Task prompt:
Once you have checked each line below for the word "hkval", give the number of lines that have it and nothing further.

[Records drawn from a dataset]
• • •

-- A's bit test, characterised over the reversed character list
lemma pA_eq_true_iff (s : String) (n t c : Int) (h0 : 0 ≤ (c - 1) * (n - 1) + (t - 1)) :
    pA s n t c = true ↔ ∃ k : Nat, (k : Int) = (c - 1) * (n - 1) + (t - 1) ∧
      k < s.toList.reverse.length ∧ s.toList.reverse[k]? = some '1' := by
  unfold pA qubit_index
  constructor
  · intro h
    rw [Bool.and_eq_true, decide_eq_true_iff, beq_iff_eq] at h
    obtain ⟨h1, h2⟩ := h
    simp only [pysem] at h1 h2
    generalize hidx : (c - 1) * (n - 1) + (t - 1) = idx at h0 h1 h2 ⊢
    have hlen : idx < (s.toList.length : Int) := by simpa using h1
    have hcast : -(idx + 1) = -((idx.toNat + 1 : Nat) : Int) := by push_cast; omega
    rw [hcast, PySem.List.pyGet?_neg_natCast s.toList (idx.toNat + 1) (by omega) (by omega)] at h2
    refine ⟨idx.toNat, by omega, by rw [List.length_reverse]; omega, ?_⟩
    rw [List.getElem?_reverse (by omega)]
    have : s.toList.length - 1 - idx.toNat = s.toList.length - (idx.toNat + 1) := by omega
    rw [this]
    exact h2
  · rintro ⟨k, hk, hklt, hkbit⟩
    rw [Bool.and_eq_true, decide_eq_true_iff, beq_iff_eq]
    simp only [pysem]
    rw [List.length_reverse] at hklt
    constructor
    · omega
    · have hcast : -((c - 1) * (n - 1) + (t - 1) + 1) = -((k + 1 : Nat) : Int) := by push_cast; omega
      rw [hcast, PySem.List.pyGet?_neg_natCast s.toList (k + 1) (by omega) (by omega)]
      rw [List.getElem?_reverse (by simpa using hklt)] at hkbit
      have : s.toList.length - 1 - k = s.toList.length - (k + 1) := by omega
      rw [this] at hkbit
      exact hkbit

-- decoding a raw bit position k < m*m: city bounds and the reconstruction identity
lemma pos_decomp (m : Int) (hm : 0 < m) (k : Int) (hk : 0 ≤ k) (hlt : k < m * m) :
    0 ≤ PySem.Int.floordiv k m ∧ PySem.Int.floordiv k m < m ∧
      k = PySem.Int.floordiv k m * m + PySem.Int.mod k m := by
  have hid := PySem.Int.floordiv_mul_add_mod k m
  have hr0 : 0 ≤ PySem.Int.mod k m := PySem.Int.mod_nonneg k hm
  have hrm : PySem.Int.mod k m < m := PySem.Int.mod_lt k hm
  set f := PySem.Int.floordiv k m with hf
  have h1 : 0 ≤ f := by
    by_contra h
    have : f ≤ -1 := by omega
    have := mul_le_mul_of_nonneg_right this (le_of_lt hm)
    linarith
  have h2 : f + 1 ≤ m := by
    by_contra h
    have : m ≤ f := by omega
    have := mul_le_mul_of_nonneg_right this (le_of_lt hm)
    linarith
  refine ⟨h1, by omega, by linarith⟩

lemma mod_mul_add (m r a : Int) (hm : 0 < m) (h0 : 0 ≤ r) (hr : r < m) :
    PySem.Int.mod (a * m + r) m = r := by
  rw [PySem.Int.mod_eq_emod_of_pos hm]
  have h : a * m + r = r + m * a := by ring
  rw [h, Int.add_mul_emod_self_left, Int.emod_eq_of_lt h0 hr]

lemma floordiv_mul_add (m r a : Int) (hm : 0 < m) (h0 : 0 ≤ r) (hr : r < m) :
    PySem.Int.floordiv (a * m + r) m = a := by
  rw [PySem.Int.floordiv_eq_iff_of_pos hm]
  constructor <;> nlinarith

-- the table agrees with A's inner scan on every time step of the loop
lemma tbl_get_eq (s : String) (n : Int) (hn : 2 ≤ n) (t : Int) (ht1 : 1 ≤ t) (ht2 : t ≤ n - 1) :
    (tbl s n).get? t = (PySem.List.pyRange 1 n 1).find? (pA s n t) := by
  have hm : (0:Int) < n - 1 := by omega
  have hL : (tbl s n).get? t =
      ((PySem.List.enumerate s.toList.reverse 0).find?
        (fun pc => qB (n - 1) pc && (PySem.Int.mod pc.1 (n - 1) + 1 == t))).map
        (fun pc => PySem.Int.floordiv pc.1 (n - 1) + 1) := by
    unfold tbl
    rw [if_pos (by omega), get_dstep_foldl, PySem.Dict.get?_empty]
  rw [hL]
  cases hf : (PySem.List.pyRange 1 n 1).find? (pA s n t) with
  | none =>
    rw [List.find?_eq_none] at hf
    rw [Option.map_eq_none_iff, List.find?_eq_none]
    intro pc hpc
    rw [PySem.List.mem_enumerate_iff] at hpc
    obtain ⟨k, hk, rfl⟩ := hpc
    simp only [zero_add]
    intro hq
    rw [Bool.and_eq_true, beq_iff_eq] at hq
    obtain ⟨hqb, hmodt⟩ := hq
    unfold qB at hqb
    rw [Bool.and_eq_true, beq_iff_eq, decide_eq_true_iff] at hqb
    obtain ⟨hch0, hlt0⟩ := hqb
    have hch : s.toList.reverse[k] = '1' := by simpa using hch0
    have hlt : ((k : Nat) : Int) < (n - 1) * (n - 1) := by simpa using hlt0
    have hmodt' : PySem.Int.mod ((k : Nat) : Int) (n - 1) + 1 = t := by simpa using hmodt
    obtain ⟨hd0, hdm, hdec⟩ := pos_decomp (n - 1) hm k (Int.natCast_nonneg k) hlt
    have hcval : (k : Int) = (PySem.Int.floordiv (k : Int) (n - 1) + 1 - 1) * (n - 1) + (t - 1) := by
      have : (PySem.Int.floordiv (k : Int) (n - 1) + 1 - 1) * (n - 1)
          = PySem.Int.floordiv (k : Int) (n - 1) * (n - 1) := by ring
      rw [this]
      linarith [hdec, hmodt']
    have hpa : pA s n t (PySem.Int.floordiv (k : Int) (n - 1) + 1) = true := by
      rw [pA_eq_true_iff s n t _ (by linarith [hcval, Int.natCast_nonneg k])]
      refine ⟨k, hcval, hk, ?_⟩
      rw [List.getElem?_eq_getElem hk, hch]
    exact (hf _ (by rw [PySem.List.mem_pyRange_one]; omega)) hpa
  | some c =>
    obtain ⟨hcmem, hpc, hmin⟩ :=
      (find?_ranked_eq_some_iff (fun x => x) _ (PySem.List.pairwise_lt_pyRange_one 1 n) (pA s n t) c).1 hf
    rw [PySem.List.mem_pyRange_one] at hcmem
    have h0 : (0:Int) ≤ (c - 1) * (n - 1) + (t - 1) := by nlinarith [hcmem.1, ht1, hm]
    obtain ⟨k, hkval, hklt, hkbit⟩ := (pA_eq_true_iff s n t c h0).1 hpc
    have hkg : s.toList.reverse[k] = '1' := by
      rw [List.getElem?_eq_getElem hklt] at hkbit
      exact Option.some.inj hkbit
    have henum : (PySem.List.enumerate s.toList.reverse 0).find?
        (fun pc => qB (n - 1) pc && (PySem.Int.mod pc.1 (n - 1) + 1 == t))
        = some ((0:Int) + (k : Int), s.toList.reverse[k]) := by
      rw [find?_ranked_eq_some_iff (fun pc => pc.1) _ (PySem.List.pairwise_lt_enumerate _ 0)]
      refine ⟨(PySem.List.mem_enumerate_iff _ _ _).2 ⟨k, hklt, rfl⟩, ?_, ?_⟩
      · rw [Bool.and_eq_true, beq_iff_eq]
        constructor
        · unfold qB
          rw [Bool.and_eq_true, beq_iff_eq, decide_eq_true_iff]
          refine ⟨hkg, ?_⟩
          simp only [zero_add]
          rw [hkval]
          nlinarith [hcmem.2, ht1, ht2, hm]
        · simp only [zero_add]
          rw [hkval, mod_mul_add (n - 1) (t - 1) (c - 1) hm (by omega) (by omega)]
          omega
      · intro y hy hylt
        rw [PySem.List.mem_enumerate_iff] at hy
        obtain ⟨j, hj, rfl⟩ := hy
        simp only [zero_add] at hylt
        by_contra hq
        rw [Bool.not_eq_false, Bool.and_eq_true, beq_iff_eq] at hq
        obtain ⟨hqb, hmodt⟩ := hq
        unfold qB at hqb
        rw [Bool.and_eq_true, beq_iff_eq, decide_eq_true_iff] at hqb
        obtain ⟨hch0, hlt0⟩ := hqb
        have hch : s.toList.reverse[j] = '1' := by simpa using hch0
        have hlt : ((j : Nat) : Int) < (n - 1) * (n - 1) := by simpa using hlt0
        have hmodt' : PySem.Int.mod ((j : Nat) : Int) (n - 1) + 1 = t := by simpa using hmodt
        obtain ⟨hd0, hdm, hdec⟩ := pos_decomp (n - 1) hm j (Int.natCast_nonneg j) hlt
        have hcval : (j : Int) = (PySem.Int.floordiv (j : Int) (n - 1) + 1 - 1) * (n - 1) + (t - 1) := by
          have : (PySem.Int.floordiv (j : Int) (n - 1) + 1 - 1) * (n - 1)
              = PySem.Int.floordiv (j : Int) (n - 1) * (n - 1) := by ring
          rw [this]
          linarith [hdec, hmodt']
        have hclt : PySem.Int.floordiv (j : Int) (n - 1) + 1 < c := by
          have hjk : (j : Int) < (k : Int) := by exact_mod_cast hylt
          have h1 : PySem.Int.floordiv (j : Int) (n - 1) * (n - 1) < (c - 1) * (n - 1) := by
            linarith [hcval, hkval, hjk]
          have := lt_of_mul_lt_mul_right h1 (le_of_lt hm)
          omega
        have hpa' : pA s n t (PySem.Int.floordiv (j : Int) (n - 1) + 1) = true := by
          rw [pA_eq_true_iff s n t _ (by linarith [hcval, Int.natCast_nonneg j])]
          refine ⟨j, hcval, hj, ?_⟩
          rw [List.getElem?_eq_getElem hj, hch]
        have hfalse := hmin (PySem.Int.floordiv (j : Int) (n - 1) + 1)
          (by rw [PySem.List.mem_pyRange_one]; omega) hclt
        rw [hpa'] at hfalse
        simp at hfalse
    rw [henum]
    simp only [Option.map_some]
    congr 1
    simp only [zero_add]
    rw [hkval, floordiv_mul_add (n - 1) (t - 1) (c - 1) hm (by omega) (by omega)]
    ring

• • •

Result for this exercise:
5